How to protect barley price risk?
- We all know about the different contracts for hedging Australian price risk for wheat and canola (CBOT, MATIF, ICE etc).
- The poor cousin Barley doesn’t tend to get discussed from a hedging point of view.
- Australia has access to a barley futures contract through the ASX.
- The volume is low. The low volume adds a liquidity risk.
- Australian F1 barley has a strong correlation with the ASX wheat contract, enough to generally make it a reasonable tool for hedging barley, with lower liquidity risk.
- Hedging east coast barley for either producers or consumers is relatively easy by using either ASX barley or ASX wheat contracts.
- Hedging barley in Western Australia can be conducted using ASX contracts but requires a little more finesse.
If we use futures to manage our grain price, we have multiple options for our wheat (ASX, CBOT, MATIF etc.) and canola (MATIF/ICE). Our second most valuable cereal, barley, seems to be the poor cousin with limited options.
A subscriber sent through a request inquiring about risk management tools for barley, so I thought I would update you on this. If you have areas you’d like us to cover, you can contact us here.
So let’s dive into it. Where can we hedge barley? It’s is both a simple and more complicated question.
Use barley to hedge barley?
Well, it’s pretty obvious; we use barley futures. There is an ASX barley contract that is available and is an Australian based contract.
The chart below shows Kwinana and Geelong F1 spot barley against the spot ASX barley contract. The contract is east coast centric, with physical delivery available in Victoria/New South Wales. This is why the relationship between Geelong and ASX barley is so close compared to Kwinana.
Case closed. Well, not entirely. It’s never that simple.
We are lucky to have access to a local barley futures contract. There used to be other contracts in other major production areas, with a Canadian and a European barley futures contract.
There is a reason why these don’t exist anymore and its liquidity. These contracts never got enough volume in the end, and the result was that the exchange would no longer support them. This is the risk with the ASX barley contract; it does not attract a huge amount of volume. This can become a problem when trying to get in and out of your position.
Buyers and sellers should support the contract; as if it is discontinued, it likely won’t return (e.g. ASX canola)
There is more than one way to skin a cat.
As with everything, there are multiple solutions to problems. In the past, I have heard people discussing the use of corn due to its similar use as a feed grain. I don’t recommend this, as there are too many additional variables, and in reality, it can add as much risk as it removes.
In Australia, our barley tends to correlate well with wheat. The chart below shows the relationship between Geelong F1, Kwinana F1 and ASX wheat.
The chart below shows the correlations between F1 and ASX wheat/barley and corn. A perfect correlation is 1, and no correlation is 0.
ASX wheat and barley both hold close relationships with physical F1 pricing, especially east coast pricing points.
We choose a highly correlated futures contract to hedge a physical price because we want to ensure that they will be more likely to move in a similar trend.

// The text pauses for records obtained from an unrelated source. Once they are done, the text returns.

-- pv_equiv track=rewrite | github.com/MohiuddinSohel/Leetcoding | amazonOAPreparation/OA.py | min_distance_to_friends_house
-- ===== SOURCE A (Python) =====
-- def min_distance_to_friends_house(arr):
--     result = []
--     prefix_sum = [0] * (len(arr) +1)
--     for i in range(len(arr)):
--         prefix_sum[i + 1] = prefix_sum[i] + arr[i]
--     for i, d in enumerate(arr):
--         l, r = 0, len(arr) - 1
--         if d - arr[0] < arr[-1] - d:
--             r -= 1
--         else:
--             l = 1
--         distance = 0
--         if l < i:
--             distance += (prefix_sum[i + 1] - prefix_sum[l + 1] - arr[l] * (i - l))
--         if i < r:
--             distance += (prefix_sum[r + 1] - prefix_sum[i + 1] - arr[i] * (r - i))
--         result.append(distance)
--     return result
-- ===== SOURCE B (Python) =====
-- def min_distance_to_friends_house(arr):
--     # No prefix-sum table: for each index, scan the admitted interval directly,
--     # accumulating the pairwise distances term by term (O(n^2) brute force).
--     n = len(arr)
--     result = []
--     for i, d in enumerate(arr):
--         l, r = 0, n - 1
--         if d - arr[0] < arr[-1] - d:
--             r -= 1
--         else:
--             l = 1
--         dist = 0
--         for j in range(l + 1, i + 1):
--             dist += arr[j] - arr[l]
--         for j in range(i + 1, r + 1):
--             dist += arr[j] - arr[i]
--         result.append(dist)
--     return result
-- ===== Notes on version B (the rewrite author's own statement) =====
-- stated objective: alternative
-- what changed: Dropped A's precomputed prefix-sum table and its O(1) interval-sum lookups; B instead scans the admitted interval directly for each index, summing arr[j]-arr[l] and arr[j]-arr[i] term by term (brute force, O(n^2)).
import Mathlib
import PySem

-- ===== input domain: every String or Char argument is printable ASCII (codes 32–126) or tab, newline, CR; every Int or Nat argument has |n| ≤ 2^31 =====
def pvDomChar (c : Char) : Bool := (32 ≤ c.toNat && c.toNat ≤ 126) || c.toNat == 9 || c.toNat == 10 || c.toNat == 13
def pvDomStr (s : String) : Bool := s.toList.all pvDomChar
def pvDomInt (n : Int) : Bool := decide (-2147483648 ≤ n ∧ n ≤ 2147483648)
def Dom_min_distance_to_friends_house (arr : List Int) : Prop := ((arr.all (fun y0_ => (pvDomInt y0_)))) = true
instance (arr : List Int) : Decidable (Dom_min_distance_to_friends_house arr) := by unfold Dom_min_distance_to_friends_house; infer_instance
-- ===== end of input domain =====

-- B drops A's prefix-sum table and instead scans the admitted interval directly for
-- each index, summing term by term (objective: alternative; B is O(n^2) vs A's O(n)).

-- ===== PORT A =====
-- prefix_sum building loop; all indices are in range on every iteration, so getD's default is never used
def pvBuildPrefix (arr : List Int) : List Int :=
  (List.range arr.length).foldl
    (fun ps i => ps.set (i + 1) (ps.getD i 0 + arr.getD i 0))
    (List.replicate (arr.length + 1) 0)

-- the two guarded distance terms of A's loop body, given the chosen l and r
def pvTermsA (arr ps : List Int) (i l r : Int) : Int :=
  (if l < i then
      PySem.List.pyGetD ps (i + 1) 0 - PySem.List.pyGetD ps (l + 1) 0
        - PySem.List.pyGetD arr l 0 * (i - l)
    else 0)
  + (if i < r then
      PySem.List.pyGetD ps (r + 1) 0 - PySem.List.pyGetD ps (i + 1) 0
        - PySem.List.pyGetD arr i 0 * (r - i)
    else 0)

-- the body of A's second loop for one (i, d) pair (arr[-1] via pyGetD; arr is nonempty whenever this runs)
def pvBodyA (arr ps : List Int) (n : Int) (i d : Int) : Int :=
  if d - arr.getD 0 0 < PySem.List.pyGetD arr (-1) 0 - d then pvTermsA arr ps i 0 (n - 2)
  else pvTermsA arr ps i 1 (n - 1)

def min_distance_to_friends_house (arr : List Int) : List Int :=
  let ps := pvBuildPrefix arr
  (PySem.List.enumerate arr).foldl
    (fun result p => result ++ [pvBodyA arr ps (arr.length : Int) p.1 p.2]) []

-- ===== PORT B =====
-- B's loop body for one (i, d) pair: choose l, r as in the Python, then the two
-- direct scans 'for j in range(l+1, i+1)' and 'for j in range(i+1, r+1)'
def pvBodyB (arr : List Int) (n : Int) (i d : Int) : Int :=
  let lr : Int × Int :=
    if d - arr.getD 0 0 < PySem.List.pyGetD arr (-1) 0 - d then (0, n - 2) else (1, n - 1)
  let dist1 :=
    (PySem.List.pyRange (lr.1 + 1) (i + 1) 1).foldl
      (fun dist j => dist + (PySem.List.pyGetD arr j 0 - PySem.List.pyGetD arr lr.1 0)) 0
  (PySem.List.pyRange (i + 1) (lr.2 + 1) 1).foldl
    (fun dist j => dist + (PySem.List.pyGetD arr j 0 - PySem.List.pyGetD arr i 0)) dist1

def min_distance_to_friends_house_alt (arr : List Int) : List Int :=
  (PySem.List.enumerate arr).foldl
    (fun result p => result ++ [pvBodyB arr (arr.length : Int) p.1 p.2]) []

-- ===== PRECONDITION & SPEC =====
def Spec_min_distance_to_friends_house (arr : List Int) (out : List Int) : Prop := out = min_distance_to_friends_house_alt arr
instance (arr : List Int) (out : List Int) : Decidable (Spec_min_distance_to_friends_house arr out) := by unfold Spec_min_distance_to_friends_house; infer_instance

-- ===== CLAIM (what is proved, stated in full; the proofs are below) =====
def Claim_equal_min_distance_to_friends_house : Prop := ∀ (arr : List Int), Dom_min_distance_to_friends_house arr → Spec_min_distance_to_friends_house arr (min_distance_to_friends_house arr)

-- ===== LEMMAS AND PROOFS =====

-- (arr.take (j+1)).sum = (arr.take j).sum + arr[j]
theorem pv_take_sum_succ (arr : List Int) (j : Nat) (hj : j < arr.length) :
    (arr.take (j + 1)).sum = (arr.take j).sum + arr.getD j 0 := by
  rw [List.take_add_one, List.sum_append, List.getD_eq_getElem?_getD,
    List.getElem?_eq_getElem hj]
  simp

-- characterization of A's prefix-sum table after m iterations
theorem pv_build_loop (arr : List Int) (m : Nat) (hm : m ≤ arr.length) :
    (List.range m).foldl
      (fun ps i => ps.set (i + 1) (ps.getD i 0 + arr.getD i 0))
      (List.replicate (arr.length + 1) 0)
    = (List.range (arr.length + 1)).map (fun k => if k ≤ m then (arr.take k).sum else 0) := by
  induction m with
  | zero =>
    apply List.ext_getElem
    · simp
    intro k hk1 hk2
    simp only [List.getElem_map, List.getElem_range]
    by_cases h : k = 0
    · simp [h]
    · simp [h]
  | succ m ih =>
    rw [List.range_succ, List.foldl_append, ih (by omega)]
    apply List.ext_getElem
    · simp
    intro k hk1 hk2
    simp at hk1
    have hgm : (((List.range (arr.length + 1)).map
        (fun k => if k ≤ m then (arr.take k).sum else 0)).getD m 0) = (arr.take m).sum := by
      rw [List.getD_eq_getElem?_getD,
        List.getElem?_eq_getElem (by simp only [List.length_map, List.length_range]; omega)]
      simp
    simp only [List.foldl_cons, List.foldl_nil, hgm]
    rw [List.getElem_set]
    by_cases hk : m + 1 = k
    · subst hk
      simp [pv_take_sum_succ arr m (by omega)]
    · simp only [if_neg hk, List.getElem_map, List.getElem_range]
      exact if_congr (by omega) rfl rfl

theorem pv_psGet (arr : List Int) (k : Nat) (hk : k ≤ arr.length) :
    (pvBuildPrefix arr).getD k 0 = (arr.take k).sum := by
  unfold pvBuildPrefix
  rw [pv_build_loop arr arr.length (le_refl _)]
  rw [List.getD_eq_getElem?_getD, List.getElem?_eq_getElem (by simp; omega)]
  simp [hk]

theorem pv_psGetI (arr : List Int) (m : Nat) (hm : m ≤ arr.length) :
    PySem.List.pyGetD (pvBuildPrefix arr) ((m : Nat) : Int) 0 = (arr.take m).sum := by
  rw [PySem.List.pyGetD_natCast]; exact pv_psGet arr m hm

-- the value of one of B's scans, as a prefix-sum difference
theorem pv_sum_range (arr : List Int) (c : Int) :
    ∀ (b a : Nat), a ≤ b → b ≤ arr.length →
      ((PySem.List.pyRange (a : Int) (b : Int) 1).map
        (fun j => PySem.List.pyGetD arr j 0 - c)).sum
      = (arr.take b).sum - (arr.take a).sum - c * ((b : Int) - (a : Int)) := by
  intro b
  induction b with
  | zero =>
    intro a ha _
    interval_cases a
    simp [PySem.List.pyRange_one_eq_nil]
  | succ b ih =>
    intro a ha hb
    by_cases hab : a = b + 1
    · subst hab
      simp [PySem.List.pyRange_one_eq_nil]
    · have ha' : a ≤ b := by omega
      rw [show ((b + 1 : Nat) : Int) = (b : Int) + 1 by push_cast; ring,
        PySem.List.pyRange_one_succ_right (by exact_mod_cast ha'),
        List.map_append, List.sum_append, ih a ha' (by omega)]
      simp only [List.map_cons, List.map_nil, List.sum_cons, List.sum_nil,
        PySem.List.pyGetD_natCast]
      rw [pv_take_sum_succ arr b (by omega)]
      ring

-- one guarded scan of B as A's guarded prefix-sum term
theorem pv_term_eq (arr : List Int) (c : Int) (a b : Nat) (hb : b ≤ arr.length) (s : Int) :
    (PySem.List.pyRange (a : Int) (b : Int) 1).foldl
      (fun dist j => dist + (PySem.List.pyGetD arr j 0 - c)) s
    = s + (if (a : Int) < b then
        (arr.take b).sum - (arr.take a).sum - c * ((b : Int) - (a : Int))
      else 0) := by
  rw [PySem.List.foldl_add]
  by_cases h : (a : Int) < b
  · rw [if_pos h, pv_sum_range arr c b a (by exact_mod_cast h.le) hb]
  · rw [if_neg h, PySem.List.pyRange_one_eq_nil (by omega)]
    simp

-- pointwise equality of the two loop bodies at index k
theorem pv_body_eq (arr : List Int) (k : Nat) (hk : k < arr.length) (d : Int) :
    pvBodyA arr (pvBuildPrefix arr) (arr.length : Int) (k : Int) d
    = pvBodyB arr (arr.length : Int) (k : Int) d := by
  have hlen : 1 ≤ arr.length := by omega
  unfold pvBodyA pvBodyB pvTermsA
  by_cases hc : d - arr.getD 0 0 < PySem.List.pyGetD arr (-1) 0 - d
  · -- l = 0, r = n - 2
    rw [if_pos hc, if_pos hc]
    simp only
    rw [show ((0 : Int) + 1) = ((1 : Nat) : Int) by norm_num,
      show ((k : Int) + 1) = ((k + 1 : Nat) : Int) by push_cast; ring,
      show ((arr.length : Int) - 2 + 1) = ((arr.length - 1 : Nat) : Int) by omega,
      pv_term_eq arr _ (k + 1) (arr.length - 1) (by omega),
      pv_term_eq arr _ 1 (k + 1) (by omega), zero_add,
      pv_psGetI arr (k + 1) (by omega), pv_psGetI arr 1 hlen,
      pv_psGetI arr (arr.length - 1) (by omega),
      show ((arr.length - 1 : Nat) : Int) = (arr.length : Int) - 1 by omega,
      show ((k + 1 : Nat) : Int) = (k : Int) + 1 by push_cast; ring,
      show ((1 : Nat) : Int) = (1 : Int) by norm_num]
    split_ifs <;> (try (exfalso; omega)) <;> ring
  · -- l = 1, r = n - 1
    rw [if_neg hc, if_neg hc]
    simp only
    rw [show ((1 : Int) + 1) = ((2 : Nat) : Int) by norm_num,
      show ((k : Int) + 1) = ((k + 1 : Nat) : Int) by push_cast; ring,
      show ((arr.length : Int) - 1 + 1) = ((arr.length : Nat) : Int) by ring,
      pv_term_eq arr _ (k + 1) arr.length (le_refl _),
      pv_term_eq arr _ 2 (k + 1) (by omega), zero_add]
    by_cases h2le : 2 ≤ arr.length
    · rw [pv_psGetI arr (k + 1) (by omega), pv_psGetI arr 2 h2le,
        pv_psGetI arr arr.length (le_refl _),
        show ((k + 1 : Nat) : Int) = (k : Int) + 1 by push_cast; ring,
        show ((2 : Nat) : Int) = (2 : Int) by norm_num]
      split_ifs <;> (try (exfalso; omega)) <;> ring
    · split_ifs <;> first | (exfalso; omega) | ring

-- ===== VERDICT (by name: the statement is the Claim_ definition above) =====
theorem min_distance_to_friends_house_spec : Claim_equal_min_distance_to_friends_house := by
  intro arr _
  unfold Spec_min_distance_to_friends_house min_distance_to_friends_house
    min_distance_to_friends_house_alt
  rw [PySem.List.foldl_append_singleton_eq_map, PySem.List.foldl_append_singleton_eq_map]
  simp only [List.nil_append]
  apply List.map_congr_left
  intro p hp
  rw [PySem.List.mem_enumerate_iff] at hp
  obtain ⟨k, hk, rfl⟩ := hp
  simp only [zero_add]
  exact pv_body_eq arr k hk _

We typically don’t want to manage our price risk with an instrument that may go in an entirely different direction, and therefore add more risk.
For those statisticians out there, I have also included the chart below, which shows the correlation of the returns. This is statistically a much more robust method for determining correlations; the correlations maintain very high levels for the ASX contracts and actually improve for corn.
While the corn correlation has improved when examining returns, it does not constitute a good enough improvement to consider using it over the ASX contracts.
So which should we choose?
The choice between using ASX barley or wheat to hedge your physical production (or purchase demand) is dependent upon location and risk appetite.
So some considerations:
- It is dangerous to use a long term correlation in isolation, as they do change over time. The chart below shows that at times the correlation can go out of whack (see chart below).
- If you are in the eastern states, either ASX wheat or barley will fit quite well. Since 2016, both have correlated strongly with physical pricing. The wheat contract would have lower liquidity risk.
- If you are in Western Australia, the correlation is a little sketchier on an annual basis.
- The ASX barley contract has a much more consistent correlation than the wheat contract with WA F1 pricing.
- This is due to the inherently different markets that the east and west coasts operate within (domestic vs export). A normal year should see ASX work well with the west, but years of east coast drought would see divergences.
There would be enough volume trading on the barley contract in a perfect world, but alas, it is not a perfect world.
On the east coast, the ASX wheat contract is a solid tool for hedging barley price risk. In Western Australia, it is not quite as clear and would be on year by year basis, dependent on conditions within Australia.
As an industry, we should be encouraging the use of price risk management tools by both producers and consumers of grain. If we don’t use them, we will lose them.